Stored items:
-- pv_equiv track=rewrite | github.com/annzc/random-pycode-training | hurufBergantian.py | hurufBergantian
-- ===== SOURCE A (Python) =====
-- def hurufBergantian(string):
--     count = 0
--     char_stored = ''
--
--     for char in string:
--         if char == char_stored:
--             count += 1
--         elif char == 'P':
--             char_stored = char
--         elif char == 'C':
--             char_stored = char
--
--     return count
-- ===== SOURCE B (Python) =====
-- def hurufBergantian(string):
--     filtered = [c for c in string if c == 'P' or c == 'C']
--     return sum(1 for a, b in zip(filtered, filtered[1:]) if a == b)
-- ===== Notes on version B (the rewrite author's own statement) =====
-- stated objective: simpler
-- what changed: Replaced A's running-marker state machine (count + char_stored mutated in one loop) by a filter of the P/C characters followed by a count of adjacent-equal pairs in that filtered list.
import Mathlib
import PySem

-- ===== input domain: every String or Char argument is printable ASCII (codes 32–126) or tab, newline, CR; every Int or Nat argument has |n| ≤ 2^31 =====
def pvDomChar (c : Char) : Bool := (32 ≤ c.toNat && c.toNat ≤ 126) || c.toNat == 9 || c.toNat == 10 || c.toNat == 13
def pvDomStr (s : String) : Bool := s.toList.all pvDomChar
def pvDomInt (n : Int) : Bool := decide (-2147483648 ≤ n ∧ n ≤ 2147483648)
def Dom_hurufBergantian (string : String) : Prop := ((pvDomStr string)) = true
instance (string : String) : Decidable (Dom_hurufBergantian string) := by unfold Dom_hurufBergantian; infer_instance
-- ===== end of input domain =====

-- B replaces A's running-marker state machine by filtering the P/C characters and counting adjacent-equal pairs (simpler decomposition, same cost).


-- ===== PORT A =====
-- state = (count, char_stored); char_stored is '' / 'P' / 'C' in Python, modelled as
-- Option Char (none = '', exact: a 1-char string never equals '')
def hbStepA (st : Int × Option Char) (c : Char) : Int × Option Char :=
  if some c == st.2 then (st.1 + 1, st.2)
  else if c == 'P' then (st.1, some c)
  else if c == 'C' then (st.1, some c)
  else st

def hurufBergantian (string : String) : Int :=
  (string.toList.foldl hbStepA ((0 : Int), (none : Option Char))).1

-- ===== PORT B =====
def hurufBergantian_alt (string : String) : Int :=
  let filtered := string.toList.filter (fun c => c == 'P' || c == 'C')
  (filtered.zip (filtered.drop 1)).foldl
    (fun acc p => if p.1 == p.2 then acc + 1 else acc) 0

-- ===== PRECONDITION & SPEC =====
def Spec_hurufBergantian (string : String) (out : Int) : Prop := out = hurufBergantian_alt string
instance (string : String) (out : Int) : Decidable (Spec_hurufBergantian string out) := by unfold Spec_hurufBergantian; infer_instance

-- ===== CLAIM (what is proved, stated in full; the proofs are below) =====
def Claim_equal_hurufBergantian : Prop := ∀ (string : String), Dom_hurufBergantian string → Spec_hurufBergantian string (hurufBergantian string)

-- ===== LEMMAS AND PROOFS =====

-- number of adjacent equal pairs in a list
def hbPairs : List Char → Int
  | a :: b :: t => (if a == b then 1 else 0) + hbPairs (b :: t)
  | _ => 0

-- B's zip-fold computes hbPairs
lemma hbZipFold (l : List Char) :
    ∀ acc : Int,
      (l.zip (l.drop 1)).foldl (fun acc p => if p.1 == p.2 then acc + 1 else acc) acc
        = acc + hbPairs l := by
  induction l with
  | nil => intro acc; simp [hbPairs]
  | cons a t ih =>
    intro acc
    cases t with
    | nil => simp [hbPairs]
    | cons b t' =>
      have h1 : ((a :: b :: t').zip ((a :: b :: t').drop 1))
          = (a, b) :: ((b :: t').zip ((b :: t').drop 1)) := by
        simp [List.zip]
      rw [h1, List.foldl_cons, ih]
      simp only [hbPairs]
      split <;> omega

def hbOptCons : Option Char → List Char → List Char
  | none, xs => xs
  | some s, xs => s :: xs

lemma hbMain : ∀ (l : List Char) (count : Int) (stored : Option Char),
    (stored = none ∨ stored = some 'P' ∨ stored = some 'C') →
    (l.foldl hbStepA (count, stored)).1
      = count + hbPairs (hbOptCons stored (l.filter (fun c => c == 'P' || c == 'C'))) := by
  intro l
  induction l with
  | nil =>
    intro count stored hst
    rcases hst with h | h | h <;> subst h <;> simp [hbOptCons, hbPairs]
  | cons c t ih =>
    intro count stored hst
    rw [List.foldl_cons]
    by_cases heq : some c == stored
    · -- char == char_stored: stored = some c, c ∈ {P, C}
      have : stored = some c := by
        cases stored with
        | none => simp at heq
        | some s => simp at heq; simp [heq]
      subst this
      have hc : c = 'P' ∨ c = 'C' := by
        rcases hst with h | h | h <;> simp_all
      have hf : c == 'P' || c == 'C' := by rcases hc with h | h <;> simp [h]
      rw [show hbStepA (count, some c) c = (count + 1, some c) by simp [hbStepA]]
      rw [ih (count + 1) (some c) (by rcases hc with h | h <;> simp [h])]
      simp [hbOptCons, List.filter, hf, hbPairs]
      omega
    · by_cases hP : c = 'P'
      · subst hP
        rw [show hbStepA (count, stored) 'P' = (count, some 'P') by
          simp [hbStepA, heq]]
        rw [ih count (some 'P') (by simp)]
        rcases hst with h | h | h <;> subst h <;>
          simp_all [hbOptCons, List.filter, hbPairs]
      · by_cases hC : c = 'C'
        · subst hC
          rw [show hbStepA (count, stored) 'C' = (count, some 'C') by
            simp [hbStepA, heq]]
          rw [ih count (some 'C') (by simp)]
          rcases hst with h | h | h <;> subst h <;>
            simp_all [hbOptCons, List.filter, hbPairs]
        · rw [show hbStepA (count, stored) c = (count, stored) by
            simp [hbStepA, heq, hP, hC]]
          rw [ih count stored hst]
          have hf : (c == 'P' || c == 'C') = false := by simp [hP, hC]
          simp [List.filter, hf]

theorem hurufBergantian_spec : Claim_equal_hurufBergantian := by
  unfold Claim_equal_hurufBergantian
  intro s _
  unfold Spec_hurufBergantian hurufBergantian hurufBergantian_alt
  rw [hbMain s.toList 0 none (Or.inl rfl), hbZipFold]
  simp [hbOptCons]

* [TASK DESCRIPTION]
When you reach the line containing "by_cases heq : some c == stored" in the data above, start copying exactly, and stop after the line containing "rcases hst with h | h | h <;> simp_all".

* [EXERCISE RESULT]
    by_cases heq : some c == stored
    · -- char == char_stored: stored = some c, c ∈ {P, C}
      have : stored = some c := by
        cases stored with
        | none => simp at heq
        | some s => simp at heq; simp [heq]
      subst this
      have hc : c = 'P' ∨ c = 'C' := by
        rcases hst with h | h | h <;> simp_all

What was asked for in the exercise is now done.